CERTAIN COVENANTS OF THE COMPANY
 
     Limitation on Liens
 
     Unless otherwise provided in the Prospectus Supplement, the Company and its
Restricted Subsidiaries will not create any Liens unless Debt Securities then
outstanding are equally and ratably secured, with certain exceptions, including
but not limited to: (a) pledges or deposits under worker's compensation laws,
unemployment insurance laws or similar legislation, or good faith deposits in
connection with bids, tenders, contracts (including government contracts, but
excluding contracts for the payment of Indebtedness) or other obligations of
like nature, in each case incurred in the ordinary course of business, (b)

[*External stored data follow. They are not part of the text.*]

-- pv_equiv track=rewrite | github.com/ilokaHZhou/InterviewAndLeetocodes | H/面试/智能驾驶.py | can_reach_destination
-- ===== SOURCE A (Python) =====
-- import heapq
--
-- MAX_FUEL = 100
--
-- def can_reach_destination(map_data, start_fuel, numRows, numCols):
--     # 如果起点是障碍物，则无法出发
--     if map_data[0][0] == 0:
--         return False
--
--     # 初始化存储每个单元格剩余油量的二维列表
--     remaining_fuel = [[-1 for _ in range(numCols)] for _ in range(numRows)]
--     # 设置起点的初始油量，考虑起点可能为负值消耗的情况
--     remaining_fuel[0][0] = MAX_FUEL if map_data[0][0] == -1 else start_fuel - map_data[0][0]
--     if remaining_fuel[0][0] < 0:
--         return False  # 起始油量不足以离开起点
--
--     # 使用优先队列，以最大剩余油量优先处理
--     priority_queue = []
--     heapq.heappush(priority_queue, (-remaining_fuel[0][0], 0, 0))
--     directions = [(0, 1), (1, 0), (0, -1), (-1, 0)]  # 定义上下左右四个方向
--
--     # 使用优先队列执行BFS
--     while priority_queue:
--         current_fuel, current_row, current_col = heapq.heappop(priority_queue)
--         current_fuel = -current_fuel  # 因为用了负值来实现最大堆
--
--         # 到达终点检查
--         if current_row == numRows - 1 and current_col == numCols - 1:
--             return True
--
--         # 检查四个可能的移动方向
--         for dx, dy in directions:
--             new_row, new_col = current_row + dx, current_col + dy
--             if is_valid(new_row, new_col, numRows, numCols, map_data):
--                 new_fuel = MAX_FUEL if map_data[new_row][new_col] == -1 else current_fuel - map_data[new_row][new_col]
--                 if new_fuel > remaining_fuel[new_row][new_col]:
--                     remaining_fuel[new_row][new_col] = new_fuel
--                     heapq.heappush(priority_queue, (-new_fuel, new_row, new_col))
--
--     return False  # 如果没有找到到达终点的路径则返回False
--
-- def is_valid(row, col, numRows, numCols, map_data):
--     # 检查位置是否有效（不越界且不是障碍物）
--     return 0 <= row < numRows and 0 <= col < numCols and map_data[row][col] != 0
-- ===== SOURCE B (Python) =====
-- MAX_FUEL = 100
--
-- def can_reach_destination(map_data, start_fuel, numRows, numCols):
--     if map_data[0][0] == 0:
--         return False
--     remaining_fuel = [[-1] * numCols for _ in range(numRows)]
--     remaining_fuel[0][0] = MAX_FUEL if map_data[0][0] == -1 else start_fuel - map_data[0][0]
--     if remaining_fuel[0][0] < 0:
--         return False
--     # Gauss-Seidel relaxation sweeps: repeat full-grid passes until no cell's
--     # best-known remaining fuel improves any neighbour, then test the corner.
--     changed = True
--     while changed:
--         changed = False
--         for r in range(numRows):
--             for c in range(numCols):
--                 fuel = remaining_fuel[r][c]
--                 if fuel < 0:
--                     continue
--                 for nr, nc in ((r, c + 1), (r + 1, c), (r, c - 1), (r - 1, c)):
--                     if 0 <= nr < numRows and 0 <= nc < numCols and map_data[nr][nc] != 0:
--                         nf = MAX_FUEL if map_data[nr][nc] == -1 else fuel - map_data[nr][nc]
--                         if nf > remaining_fuel[nr][nc]:
--                             remaining_fuel[nr][nc] = nf
--                             changed = True
--     return remaining_fuel[numRows - 1][numCols - 1] >= 0
-- ===== Notes on version B (the rewrite author's own statement) =====
-- stated objective: alternative
-- what changed: Replaces the max-heap best-first search with early return at the destination by queue-free Gauss-Seidel relaxation sweeps that rerun until the remaining-fuel grid reaches its fixed point, then reads the corner cell; both compute the same least fuel fixed point.
-- outside the precondition, e.g. on can_reach_destination([[1, -5]], 10, 1, 2): A returns True, B does not finish within the time limit; on can_reach_destination([[1, 0], [0, 5]], 5, 2, 5): A returns False, B returns False
import Mathlib
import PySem

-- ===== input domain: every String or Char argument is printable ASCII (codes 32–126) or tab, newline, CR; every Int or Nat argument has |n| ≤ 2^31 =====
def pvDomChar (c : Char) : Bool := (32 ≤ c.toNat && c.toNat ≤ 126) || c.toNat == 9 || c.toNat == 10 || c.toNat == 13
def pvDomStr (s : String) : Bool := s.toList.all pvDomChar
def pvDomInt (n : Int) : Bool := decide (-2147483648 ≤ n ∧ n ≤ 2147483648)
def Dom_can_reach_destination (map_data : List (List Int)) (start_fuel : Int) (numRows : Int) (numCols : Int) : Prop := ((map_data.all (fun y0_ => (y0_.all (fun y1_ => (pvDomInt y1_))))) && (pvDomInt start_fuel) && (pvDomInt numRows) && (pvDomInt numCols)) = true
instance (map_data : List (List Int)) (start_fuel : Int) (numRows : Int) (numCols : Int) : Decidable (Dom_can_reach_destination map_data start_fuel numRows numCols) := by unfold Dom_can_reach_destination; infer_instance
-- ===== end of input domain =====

statutory and tax Liens for sums not yet due or delinquent or being contested in
good faith by appropriate proceedings, (c) certain encumbrances and easements,
(d) Liens existing at the date of the Indenture, (e) Liens securing only
Indebtedness of a Wholly Owned Subsidiary of the Company to the Company or one
or more Wholly Owned Subsidiaries of the Company, (f) Purchase Money Liens, (g)

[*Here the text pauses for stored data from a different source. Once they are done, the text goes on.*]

-- pv_equiv track=rewrite | github.com/inseokLee999/CodingTest | python/8 실전문제/8-7.py | solve
-- ===== SOURCE A (Python) =====
-- def solve(n,k,a,B):
--     if a==n:
--         return 0
--     nxt=[]
--     for b in range(a+1,a+k+1):
--         if b>n:
--             break
--         if B[b]==1:
--             continue
--         nxt.append(solve(n,k,b,B))
--     if len(nxt)==0:
--         return 0
--     nxt.sort()
--     if nxt[0]>0:
--         return -(nxt[-1]+1)
--     ret=None
--     for i in range(len(nxt)):
--         if nxt[i]<=0:
--             ret=nxt[i]
--     return -ret + 1
-- ===== SOURCE B (Python) =====
-- def solve(n, k, a, B):
--     # Top-down with a memo table keyed by position, combining child values with
--     # running min/max accumulators instead of sorting a list.
--     memo = {}
--
--     def val(p):
--         if p == n:
--             return 0
--         if p in memo:
--             return memo[p]
--         mn = mx = mp = None
--         for b in range(p + 1, p + k + 1):
--             if b > n:
--                 break
--             if B[b] == 1:
--                 continue
--             v = val(b)
--             if mn is None or v < mn:
--                 mn = v
--             if mx is None or v > mx:
--                 mx = v
--             if v <= 0 and (mp is None or v > mp):
--                 mp = v
--         if mn is None:
--             r = 0
--         elif mn > 0:
--             r = -(mx + 1)
--         else:
--             r = 1 - mp
--         memo[p] = r
--         return r
--
--     return val(a)
-- ===== Notes on version B (the rewrite author's own statement) =====
-- stated objective: alternative
-- what changed: B memoizes the game value per position in a dict (top-down DP instead of A's plain recursion) and combines child values with running min/max accumulators in the scan instead of building and sorting a list.
-- outside the precondition, e.g. on solve(2, 1, 0, [0, 1]): A returns 0, B returns 0
import Mathlib
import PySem

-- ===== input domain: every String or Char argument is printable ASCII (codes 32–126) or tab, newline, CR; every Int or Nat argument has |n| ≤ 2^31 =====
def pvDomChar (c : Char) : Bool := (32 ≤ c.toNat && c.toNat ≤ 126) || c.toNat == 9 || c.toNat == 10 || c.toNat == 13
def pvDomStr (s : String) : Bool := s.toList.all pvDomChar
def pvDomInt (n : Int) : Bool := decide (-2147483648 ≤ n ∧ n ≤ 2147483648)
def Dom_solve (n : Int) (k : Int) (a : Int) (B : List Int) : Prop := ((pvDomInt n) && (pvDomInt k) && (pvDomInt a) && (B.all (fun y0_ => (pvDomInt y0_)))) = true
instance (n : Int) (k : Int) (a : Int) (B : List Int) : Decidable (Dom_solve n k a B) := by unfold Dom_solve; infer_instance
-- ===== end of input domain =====

-- B memoizes the game value per position in a dict (top-down DP instead of A's plain
-- recursion) and combines child values with running min/max accumulators instead of
-- building and sorting a list.

-- ===== PORT A =====
mutual
-- the for-loop of A building nxt: fuel = remaining iterations of range(a+1, a+k+1)
def solveNxt (n : Int) (k : Int) (B : List Int) (fuel : Nat) (b : Int) : List Int :=
  match fuel with
  | 0 => []
  | f + 1 =>
    if b > n then []
    else if PySem.List.pyGetD B b 0 = 1 then solveNxt n k B f (b + 1)
    else solve n k b B :: solveNxt n k B f (b + 1)
  termination_by ((n - b + 1).toNat, 0, fuel)
  decreasing_by
  · apply Prod.Lex.left; omega
  · apply Prod.Lex.left; omega
  · apply Prod.Lex.left; omega

def solve (n : Int) (k : Int) (a : Int) (B : List Int) : Int :=
  if a = n then 0
  else
    let nxt := solveNxt n k B k.toNat (a + 1)
    if nxt = [] then 0
    else
      let s := PySem.List.sorted nxt (fun x => x) false
      if PySem.List.pyGetD s 0 0 > 0 then
        -(PySem.List.pyGetD s (-1) 0 + 1)
      else
        let ret := (PySem.List.pyRange 0 (PySem.List.len s) 1).foldl
          (fun r i => if PySem.List.pyGetD s i 0 ≤ 0 then some (PySem.List.pyGetD s i 0) else r)
          (none : Option Int)
        match ret with
        | some v => -v + 1
        | none => 0
  termination_by ((n - a).toNat, 1, 0)
  decreasing_by
  · have h1 : n - (a + 1) + 1 = n - a := by omega
    rw [h1]
    apply Prod.Lex.right
    apply Prod.Lex.left
    omega
end

-- ===== PORT B =====
-- the running accumulators of B's loop: 'if mn is None or v < mn: mn = v' etc.
def updMin (o : Option Int) (v : Int) : Option Int :=
  match o with
  | none => some v
  | some m => if v < m then some v else some m

def updMax (o : Option Int) (v : Int) : Option Int :=
  match o with
  | none => some v
  | some m => if v > m then some v else some m

-- 'if v <= 0 and (mp is None or v > mp): mp = v'
def updMP (o : Option Int) (v : Int) : Option Int :=
  if v ≤ 0 then updMax o v else o

def stepAcc (acc : Option Int × Option Int × Option Int) (v : Int) :
    Option Int × Option Int × Option Int :=
  (updMin acc.1 v, updMax acc.2.1 v, updMP acc.2.2 v)

mutual
-- B's for-loop over b in range(p+1, p+k+1), threading (mn, mx, mp) and the memo dict
def bLoop (n : Int) (k : Int) (B : List Int) (fuel : Nat) (b : Int)
    (acc : Option Int × Option Int × Option Int) (memo : PySem.Dict Int Int) :
    (Option Int × Option Int × Option Int) × PySem.Dict Int Int :=
  match fuel with
  | 0 => (acc, memo)
  | f + 1 =>
    if b > n then (acc, memo)
    else if PySem.List.pyGetD B b 0 = 1 then bLoop n k B f (b + 1) acc memo
    else
      let r := bVal n k B b memo
      bLoop n k B f (b + 1) (stepAcc acc r.1) r.2
  termination_by ((n - b + 1).toNat, 0, fuel)
  decreasing_by
  · apply Prod.Lex.left; omega
  · apply Prod.Lex.left; omega
  · apply Prod.Lex.left; omega

-- B's val(p): memo lookup, else run the loop and combine the accumulators
def bVal (n : Int) (k : Int) (B : List Int) (p : Int) (memo : PySem.Dict Int Int) :
    Int × PySem.Dict Int Int :=
  if p = n then (0, memo)
  else
    match PySem.Dict.get? memo p with
    | some v => (v, memo)
    | none =>
      let res := bLoop n k B k.toNat (p + 1) (none, none, none) memo
      let r : Int :=
        match res.1.1 with
        | none => 0
        | some m => if m > 0 then -(res.1.2.1.getD 0 + 1) else 1 - res.1.2.2.getD 0
      (r, PySem.Dict.insert res.2 p r)
  termination_by ((n - p).toNat, 1, 0)
  decreasing_by
  · have h1 : n - (p + 1) + 1 = n - p := by omega
    rw [h1]
    apply Prod.Lex.right
    apply Prod.Lex.left
    omega
end

def solve_alt (n : Int) (k : Int) (a : Int) (B : List Int) : Int :=
  (bVal n k B a (PySem.Dict.ofList [])).1

-- ===== PRECONDITION & SPEC =====
-- Pre_ excludes inputs on which an index in the scanned window (a, n] can fall outside
-- B's Python index range: on every REACHED such index A raises IndexError (and B, which
-- scans the identical indexes, raises there too); on the part of this region where
-- blocked cells stop both scans before the bad index, A and B still agree — it is
-- excluded only because exact reachability is not a closed-form condition.
def Pre_solve (n : Int) (k : Int) (a : Int) (B : List Int) : Prop :=
  n ≤ a ∨ k ≤ 0 ∨ (-(B.length : Int) ≤ a + 1 ∧ n < (B.length : Int))
instance (n : Int) (k : Int) (a : Int) (B : List Int) : Decidable (Pre_solve n k a B) := by
  unfold Pre_solve; infer_instance

def pvWitness_solve : Int × Int × Int × List Int := (3, 2, 0, [0, 0, 1, 0])

def Spec_solve (n : Int) (k : Int) (a : Int) (B : List Int) (out : Int) : Prop :=
  out = solve_alt n k a B
instance (n : Int) (k : Int) (a : Int) (B : List Int) (out : Int) :
    Decidable (Spec_solve n k a B out) := by unfold Spec_solve; infer_instance

-- ===== CLAIM (what is proved, stated in full; the proofs are below) =====
def Claim_equal_solve : Prop := ∀ (n : Int) (k : Int) (a : Int) (B : List Int),
  Dom_solve n k a B → Pre_solve n k a B → Spec_solve n k a B (solve n k a B)

-- ===== LEMMAS AND PROOFS =====

-- A's combination of the child list (sort, head test, last-nonpositive scan), named
def aCombine (l : List Int) : Int :=
  let s := PySem.List.sorted l (fun x => x) false
  if PySem.List.pyGetD s 0 0 > 0 then
    -(PySem.List.pyGetD s (-1) 0 + 1)
  else
    let ret := (PySem.List.pyRange 0 (PySem.List.len s) 1).foldl
      (fun r i => if PySem.List.pyGetD s i 0 ≤ 0 then some (PySem.List.pyGetD s i 0) else r)
      (none : Option Int)
    match ret with
    | some v => -v + 1
    | none => 0

theorem solve_eq_combine (n k a : Int) (B : List Int) :
    solve n k a B =
      if a = n then 0
      else
        let nxt := solveNxt n k B k.toNat (a + 1)
        if nxt = [] then 0 else aCombine nxt := by
  rw [solve.eq_def]; rfl

-- last element of a ≤-sorted list bounds every element
theorem le_getLast_of_pairwise (l : List Int) (h : l.Pairwise (· ≤ ·)) (hne : l ≠ []) :
    ∀ x ∈ l, x ≤ l.getLast hne := by
  induction l with
  | nil => simp
  | cons a t ih =>
    intro x hx
    rcases List.pairwise_cons.mp h with ⟨ha, ht⟩
    cases t with
    | nil =>
      simp only [List.mem_singleton] at hx
      simp [hx]
    | cons b t' =>
      rw [List.getLast_cons (by simp)]
      rcases List.mem_cons.mp hx with rfl | hx'
      · exact ha _ (List.getLast_mem _)
      · exact ih ht (by simp) x hx'

-- a "keep the last non-positive element" fold is getLast? of the filtered list
theorem foldl_last_nonpos (s : List Int) :
    ∀ init : Option Int,
      s.foldl (fun r x => if x ≤ 0 then some x else r) init =
        match (s.filter (fun x => decide (x ≤ 0))).getLast? with
        | some v => some v
        | none => init := by
  induction s with
  | nil => intro init; rfl
  | cons a t ih =>
    intro init
    rw [List.foldl_cons, List.filter_cons]
    by_cases hp : a ≤ 0
    · rw [if_pos hp, if_pos (by simpa using hp), ih (some a)]
      cases hft : (t.filter (fun x => decide (x ≤ 0))) with
      | nil => simp
      | cons b u =>
        cases h2 : (b :: u).getLast? with
        | none => simp at h2
        | some w => rw [List.getLast?_cons_cons, h2]
    · rw [if_neg hp, if_neg (by simpa using hp), ih init]

-- values of two extremal elements coincide
theorem max_val_unique {l : List Int} {x y : Int} (hx : x ∈ l) (hy : y ∈ l)
    (hxm : ∀ z ∈ l, z ≤ x) (hym : ∀ z ∈ l, z ≤ y) : x = y :=
  le_antisymm (hym x hx) (hxm y hy)

-- aCombine when the minimum is positive: -(max + 1)
theorem aCombine_min_pos (l : List Int) (hne : l ≠ []) (m M : Int)
    (hm : m ∈ l) (hmin : ∀ x ∈ l, m ≤ x) (hM : M ∈ l) (hmax : ∀ x ∈ l, x ≤ M)
    (hpos : 0 < m) : aCombine l = -(M + 1) := by
  rw [aCombine]
  set s := PySem.List.sorted l (fun x => x) false with hs
  have hperm : s.Perm l := PySem.List.sorted_perm l _ _
  have hsne : s ≠ [] := by
    rw [hs, Ne, PySem.List.sorted_eq_nil_iff]; exact hne
  have hpw : s.Pairwise (· ≤ ·) := PySem.List.sorted_pairwise l (fun x => x)
  obtain ⟨h0, t, hst⟩ := List.exists_cons_of_ne_nil hsne
  have hhead : PySem.List.pyGetD s 0 0 = h0 := by
    rw [hst]; exact PySem.List.pyGetD_zero_cons h0 t 0
  have hh_mem : h0 ∈ l := hperm.mem_iff.mp (by simp [hst])
  have hh_min : ∀ y ∈ l, h0 ≤ y := PySem.List.key_head_sorted_le l _ (hs ▸ hst)
  have hh_eq : h0 = m := le_antisymm (hh_min m hm) (hmin h0 hh_mem)
  rw [if_pos (by rw [hhead, hh_eq]; exact hpos)]
  have hL : PySem.List.pyGetD s (-1) 0 = s.getLast hsne :=
    PySem.List.pyGetD_neg_one s 0 hsne
  have hL_mem : s.getLast hsne ∈ l := hperm.mem_iff.mp (List.getLast_mem hsne)
  have hL_max : ∀ y ∈ l, y ≤ s.getLast hsne := fun y hy =>
    le_getLast_of_pairwise s hpw hsne y (hperm.mem_iff.mpr hy)
  rw [hL, max_val_unique hL_mem hM hL_max hmax]

-- aCombine when the minimum is non-positive: -(max nonpositive) + 1
theorem aCombine_min_nonpos (l : List Int) (m P : Int)
    (hm : m ∈ l) (hmin : ∀ x ∈ l, m ≤ x) (hm0 : m ≤ 0)
    (hP : P ∈ l.filter (fun x => decide (x ≤ 0)))
    (hPmax : ∀ x ∈ l.filter (fun x => decide (x ≤ 0)), x ≤ P) :
    aCombine l = 1 - P := by
  have hne : l ≠ [] := by intro h; rw [h] at hm; simp at hm
  rw [aCombine]
  set s := PySem.List.sorted l (fun x => x) false with hs
  have hperm : s.Perm l := PySem.List.sorted_perm l _ _
  have hsne : s ≠ [] := by
    rw [hs, Ne, PySem.List.sorted_eq_nil_iff]; exact hne
  have hpw : s.Pairwise (· ≤ ·) := PySem.List.sorted_pairwise l (fun x => x)
  obtain ⟨h0, t, hst⟩ := List.exists_cons_of_ne_nil hsne
  have hhead : PySem.List.pyGetD s 0 0 = h0 := by
    rw [hst]; exact PySem.List.pyGetD_zero_cons h0 t 0
  have hh_mem : h0 ∈ l := hperm.mem_iff.mp (by simp [hst])
  have hh_le : h0 ≤ 0 := le_trans (PySem.List.key_head_sorted_le l _ (hs ▸ hst) m hm) hm0
  rw [if_neg (by rw [hhead]; omega)]
  simp only [PySem.List.foldl_pyRange_zero_pyGetD s 0
    (fun r x => if x ≤ 0 then some x else r) none, foldl_last_nonpos]
  have hmem_f : h0 ∈ s.filter (fun x => decide (x ≤ 0)) := by
    rw [List.mem_filter]
    exact ⟨by simp [hst], by simpa using hh_le⟩
  have hfne : s.filter (fun x => decide (x ≤ 0)) ≠ [] := by
    intro h; rw [h] at hmem_f; simp at hmem_f
  obtain ⟨L, hL⟩ : ∃ L, (s.filter (fun x => decide (x ≤ 0))).getLast? = some L := by
    cases h : (s.filter (fun x => decide (x ≤ 0))).getLast? with
    | none => exact absurd (List.getLast?_eq_none_iff.mp h) hfne
    | some L => exact ⟨L, rfl⟩
  rw [hL]
  have hLmem : L ∈ s.filter (fun x => decide (x ≤ 0)) := List.mem_of_getLast? hL
  have hpwf : (s.filter (fun x => decide (x ≤ 0))).Pairwise (· ≤ ·) := hpw.filter _
  have hLmax : ∀ x ∈ s.filter (fun x => decide (x ≤ 0)), x ≤ L := by
    have hgl : (s.filter (fun x => decide (x ≤ 0))).getLast hfne = L := by
      have h2 := List.getLast?_eq_some_getLast hfne
      rw [hL] at h2
      exact (Option.some_inj.mp h2.symm)
    intro x hx
    rw [← hgl]
    exact le_getLast_of_pairwise _ hpwf hfne x hx
  have hpermf : (s.filter (fun x => decide (x ≤ 0))).Perm
      (l.filter (fun x => decide (x ≤ 0))) := hperm.filter _
  have hLP : L = P :=
    max_val_unique (hpermf.mem_iff.mp hLmem) hP
      (fun x hx => hLmax x (hpermf.mem_iff.mpr hx)) hPmax
  simp only [hLP]
  omega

Liens on property or shares of stock of another Person at the time such other
Person becomes a Subsidiary of such Person, provided that such Liens are not
created in connection with such other Person becoming a Subsidiary of such
Person, (h) Liens securing a Hedging Obligation, (i) Liens created in connection
with a tax-free financing, (j) Liens resulting from the deposit of funds or
evidences of
 
                                        8
<PAGE>   34
 
Indebtedness in trust for the purpose of defeasing Indebtedness of the Company
or any of its Subsidiaries, (k) rights of a common owner of any interest in
property, (l) Liens placed upon any real property owned or acquired by the
Company or any of its Subsidiaries securing Indebtedness in an amount up to 80%
of the fair market value of such real property, (m) Liens to secure any
refinancing, refunding, extension, renewal or replacement of any Indebtedness
secured by certain permitted Liens, and (n) additional Liens not to exceed a
total of 15% of Consolidated Net Tangible Assets. (Section 4.07.)
 
     Limitation on Sale/Leaseback Transactions
 
     Unless otherwise provided in the Prospectus Supplement, the Company and its
Restricted Subsidiaries shall not enter into any Sale/Leaseback Transaction with
respect to any Principal Property unless (i) the Company or such Restricted
Subsidiary would be entitled to create a Lien on such Principal Property
securing Indebtedness in an amount equal to the Attributable Indebtedness with
respect to such Sale/Leaseback Transaction without securing the Debt Securities
pursuant to the provisions described above under "-- Limitation on Liens" or
(ii) the Company, within six months from the effective date of such
Sale/Leaseback Transaction, applies an amount equal to the Attributable
Indebtedness with respect to such Sale/Leaseback Transaction to the voluntary
defeasance or retirement of Debt Securities or other Indebtedness ranking pari
passu with the Debt Securities; provided that the foregoing will not prevent the
Company or any Restricted Subsidiary from (x) entering into any Sale/Leaseback
Transaction involving a lease with a term of less than three years or (y)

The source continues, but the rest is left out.